Parallel to its rapid military rise which has produced the world’s second-most-capable military by most metrics, China has become one of the world’s leading exporters of armed drones. Systems such as the Wing Loong II or the CH-4 have found ready markets across the Middle East, Africa, and beyond, at prices that are far below those of Western produced drones. The combination of low cost and advanced capabilities has fueled swift proliferation, underscoring the scale of China’s defense industry in the global market for autonomous combat platforms.

As a High Contracting Party to the Convention on Certain Conventional Weapons and its Protocols, China’s national legal environment governing drone export rests on a framework of defense laws and export controls. It implements oversight through the Export Control Law and related regulations that require State Council and Central Military Commission approval for military items and dual-use goods. Although China does not publish detailed Article 36 weapons review procedures comparable to those of many Western states, its National Defense Law formally affirms the obligation to observe relevant international treaties and agreements (art. 70), thereby incorporating China’s commitments under the law of armed conflict (LOAC), also known as international humanitarian law.

A dedicated emphasis on human control forms a central element of China’s public position. In international discussions on lethal autonomous weapons systems, Beijing has consistently maintained that such systems must remain under meaningful human control to comply with LOAC, while expressing support for a legally binding instrument only when conditions are mature. This stance coexists with Beijing’s goal of building a world-class People’s Liberation Army (PLA) by mid-century. Yet this formal legal framework and public stance on human control are embedded in a defense-industry structure that differs fundamentally from Western models.

Compliance by Design as a Benchmark

“Compliance by design” refers to the deliberate integration of LOAC obligations into the earliest stages of weapons research, development, and procurement so that principles such as distinction, proportionality, precaution, and humanity (the prohibition of superfluous injury or unnecessary suffering) are translated into technical features and auditable processes within the system architecture itself, rather than depending primarily on human judgment during employment. Western defense programs, in the United States for example, have developed iterative legal-review processes that integrate legal counsel, repeated testing for consistency with LOAC practices that serve not as normative ideals but as functional benchmarks against which the compliance-by-design practices of any peer competitor can be measured. The key question is whether LOAC considerations are embedded early, technically, and verifiably into the design and development lifecycle of weapons and dual‑use systems, rather than applied later as rhetorical or post‑design constraints. China has developed a distinct domestic discourse on the broader ethics of military AI, one that emphasizes sovereignty-based ethics, party primacy, and strategic ambiguity in international norm-building. This gap between Western and Chinese approaches reveals much about how different national systems translate international legal obligations into operational reality.
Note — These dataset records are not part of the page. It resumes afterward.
theorem aStep_eq (xs K SK : List Int) (i : Nat)
    (hpw : SK.Pairwise (· < ·)) (hnd : SK.Nodup)
    (hmem : ∀ e ∈ xs, e ∈ SK) (hKS : ∀ k, k ∈ K ↔ k ∈ SK)
    (h : i + 1 < SK.length) :
    aStep (csAt SK xs (i + 1), PySem.Dict.mk (dAt K SK xs (i + 1))) (i : Int)
      = (csAt SK xs i, PySem.Dict.mk (dAt K SK xs i)) := by
  have hi : i < SK.length := by omega
  have hgt_ge : gtCnt xs (SK[i]'hi) = geCnt xs (SK[i + 1]'h) := kf_gt_eq_ge xs SK hpw hmem i h
  have hsplit := geCnt_split xs (SK[i]'hi)
  -- reads from C_sorted before the in-place update
  have hget1 : PySem.List.pyGetD (csAt SK xs (i + 1)) (i : Int) (0, 0)
      = (SK[i]'hi, keyCnt xs (SK[i]'hi)) := by
    rw [PySem.List.pyGetD_eq_getElem _ _ (by omega)
      (by rw [csAt_length]; exact_mod_cast hi)]
    simp only [Int.toNat_natCast]
    rw [csAt_getElem SK xs (i + 1) i hi]
    simp [if_neg (by omega : ¬ i + 1 ≤ i)]
  have hget2 : PySem.List.pyGetD (csAt SK xs (i + 1)) ((i : Int) + 1) (0, 0)
      = (SK[i + 1]'h, geCnt xs (SK[i + 1]'h)) := by
    have : ((i : Int) + 1) = ((i + 1 : Nat) : Int) := by push_cast; ring
    rw [this, PySem.List.pyGetD_eq_getElem _ _ (by omega)
      (by rw [csAt_length]; exact_mod_cast h)]
    simp only [Int.toNat_natCast]
    rw [csAt_getElem SK xs (i + 1) (i + 1) h]
    simp
  have hKi : SK[i]'hi ∈ K := (hKS _).2 (List.getElem_mem hi)
  have hnotdrop : SK[i]'hi ∉ SK.drop (i + 1) := not_mem_drop_succ_self SK hnd i hi
  have hval1 : valAt SK xs (i + 1) (SK[i]'hi) = keyCnt xs (SK[i]'hi) := by
    simp [valAt, hnotdrop]
  -- the in-place list update C_sorted[i][1] += C_sorted[i+1][1]
  have hset : pySet (csAt SK xs (i + 1)) (i : Int)
      (SK[i]'hi, keyCnt xs (SK[i]'hi) + geCnt xs (SK[i + 1]'h)) = csAt SK xs i := by
    unfold pySet
    rw [csAt_length]
    have hidx : PySem.List.pyIdx? SK.length (i : Int) = some i := by
      simp [PySem.List.pyIdx?, (by exact_mod_cast hi : (i : Int) < (SK.length : Int))]
    rw [hidx]
    apply List.ext_getElem
    · simp [csAt_length]
    · intro j hj1 hj2
      have hjlen : j < SK.length := by rw [csAt_length] at hj2; exact hj2
      rw [List.getElem_set]
      by_cases hje : i = j
      · subst hje
        rw [if_pos rfl, csAt_getElem SK xs i i hjlen]
        simp only [if_pos (le_refl i), Prod.mk.injEq]
        exact ⟨trivial, by omega⟩
      · rw [if_neg hje, csAt_getElem SK xs (i + 1) j hjlen, csAt_getElem SK xs i j hjlen]
        have hiff : (i + 1 ≤ j) ↔ (i ≤ j) := by omega
        simp only [hiff]
  have hget3 : PySem.List.pyGetD (csAt SK xs i) (i : Int) (0, 0)
      = (SK[i]'hi, geCnt xs (SK[i]'hi)) := by
    rw [PySem.List.pyGetD_eq_getElem _ _ (by omega)
      (by rw [csAt_length]; exact_mod_cast hi)]
    simp only [Int.toNat_natCast]
    rw [csAt_getElem SK xs i i hi]
    simp
  have hgd1 : (PySem.Dict.mk (dAt K SK xs (i + 1))).getD (SK[i]'hi) 0
      = keyCnt xs (SK[i]'hi) := by
    rw [dAt, getD_mk_map K _ _ hKi, hval1]
  have hd1 : (PySem.Dict.mk (dAt K SK xs (i + 1))).insert (SK[i]'hi)
        (keyCnt xs (SK[i]'hi) * -1)
      = PySem.Dict.mk (K.map (fun k' => (k',
          if k' = SK[i]'hi then keyCnt xs (SK[i]'hi) * -1 else valAt SK xs (i + 1) k'))) := by
    rw [dAt, insert_mk_map K _ _ _ hKi]
  have hgd2 : (PySem.Dict.mk (K.map (fun k' => (k',
          if k' = SK[i]'hi then keyCnt xs (SK[i]'hi) * -1 else valAt SK xs (i + 1) k')))).getD
        (SK[i]'hi) 0 = keyCnt xs (SK[i]'hi) * -1 := by
    rw [getD_mk_map K _ _ hKi]
    simp
  have hd2 : (PySem.Dict.mk (K.map (fun k' => (k',
          if k' = SK[i]'hi then keyCnt xs (SK[i]'hi) * -1 else valAt SK xs (i + 1) k')))).insert
        (SK[i]'hi) (keyCnt xs (SK[i]'hi) * -1 + geCnt xs (SK[i]'hi))
      = PySem.Dict.mk (dAt K SK xs i) := by
    rw [insert_mk_map K _ _ _ hKi]
    congr 1
    apply List.map_congr_left
    intro k' hk'
    by_cases he : k' = SK[i]'hi
    · subst he
      have hmemdrop : (SK[i]'hi) ∈ SK.drop i := by
        rw [drop_cons_self SK i hi]; exact List.mem_cons_self
      simp only [if_pos rfl, Prod.mk.injEq, true_and, if_true, eq_self_iff_true]
      rw [valAt, if_pos hmemdrop]
      omega
    · simp only [if_neg he, Prod.mk.injEq, true_and, valAt, drop_cons_self SK i hi,
        List.mem_cons]
      simp [he]
  simp only [aStep, hget1, hget2]
  rw [Prod.mk.injEq]
  constructor
  · exact hset
  · rw [hgd1, hd1, hset, hget3, hgd2, hd2]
The Chinese Defense Industry and Its Legal-Operational Context

A small number of enormous State-owned enterprises dominates China’s defense production, among them the Aviation Industry Corporation of China, China North Industries Group Corporation, and China Electronics Technology Group Corporation. These conglomerates design and manufacture the full spectrum of PLA equipment, from fighter aircraft and armored vehicles to advanced electronics and autonomous systems.

Although these State-owned enterprises possess formal corporate structures and enjoy substantial operational autonomy in day-to-day management, they remain subject to tightly centralized control by both the State and the Chinese Communist Party. Embedded party committees shape their strategic priorities and ensure close alignment with party and national security objectives.

This top-down control is extended across the broader innovation ecosystem through the national strategy of military-civil fusion. Promoted as a top priority under Xi Jinping, it became a national strategy that deliberately breaks down barriers between civilian research institutions, commercial technology firms, and military production lines. Universities, private tech giants, and State laboratories all feed into a single, party-directed innovation pipeline. The result is a flow of dual-use technologies into military programs that has no close counterpart in Western contractor-government relationships. This centralized model stands in sharp contrast to the defense industries of the United States and Europe, where contractors generally retain greater operational autonomy, and legal reviews often involve external or independent counsel and iterative dialogue during development.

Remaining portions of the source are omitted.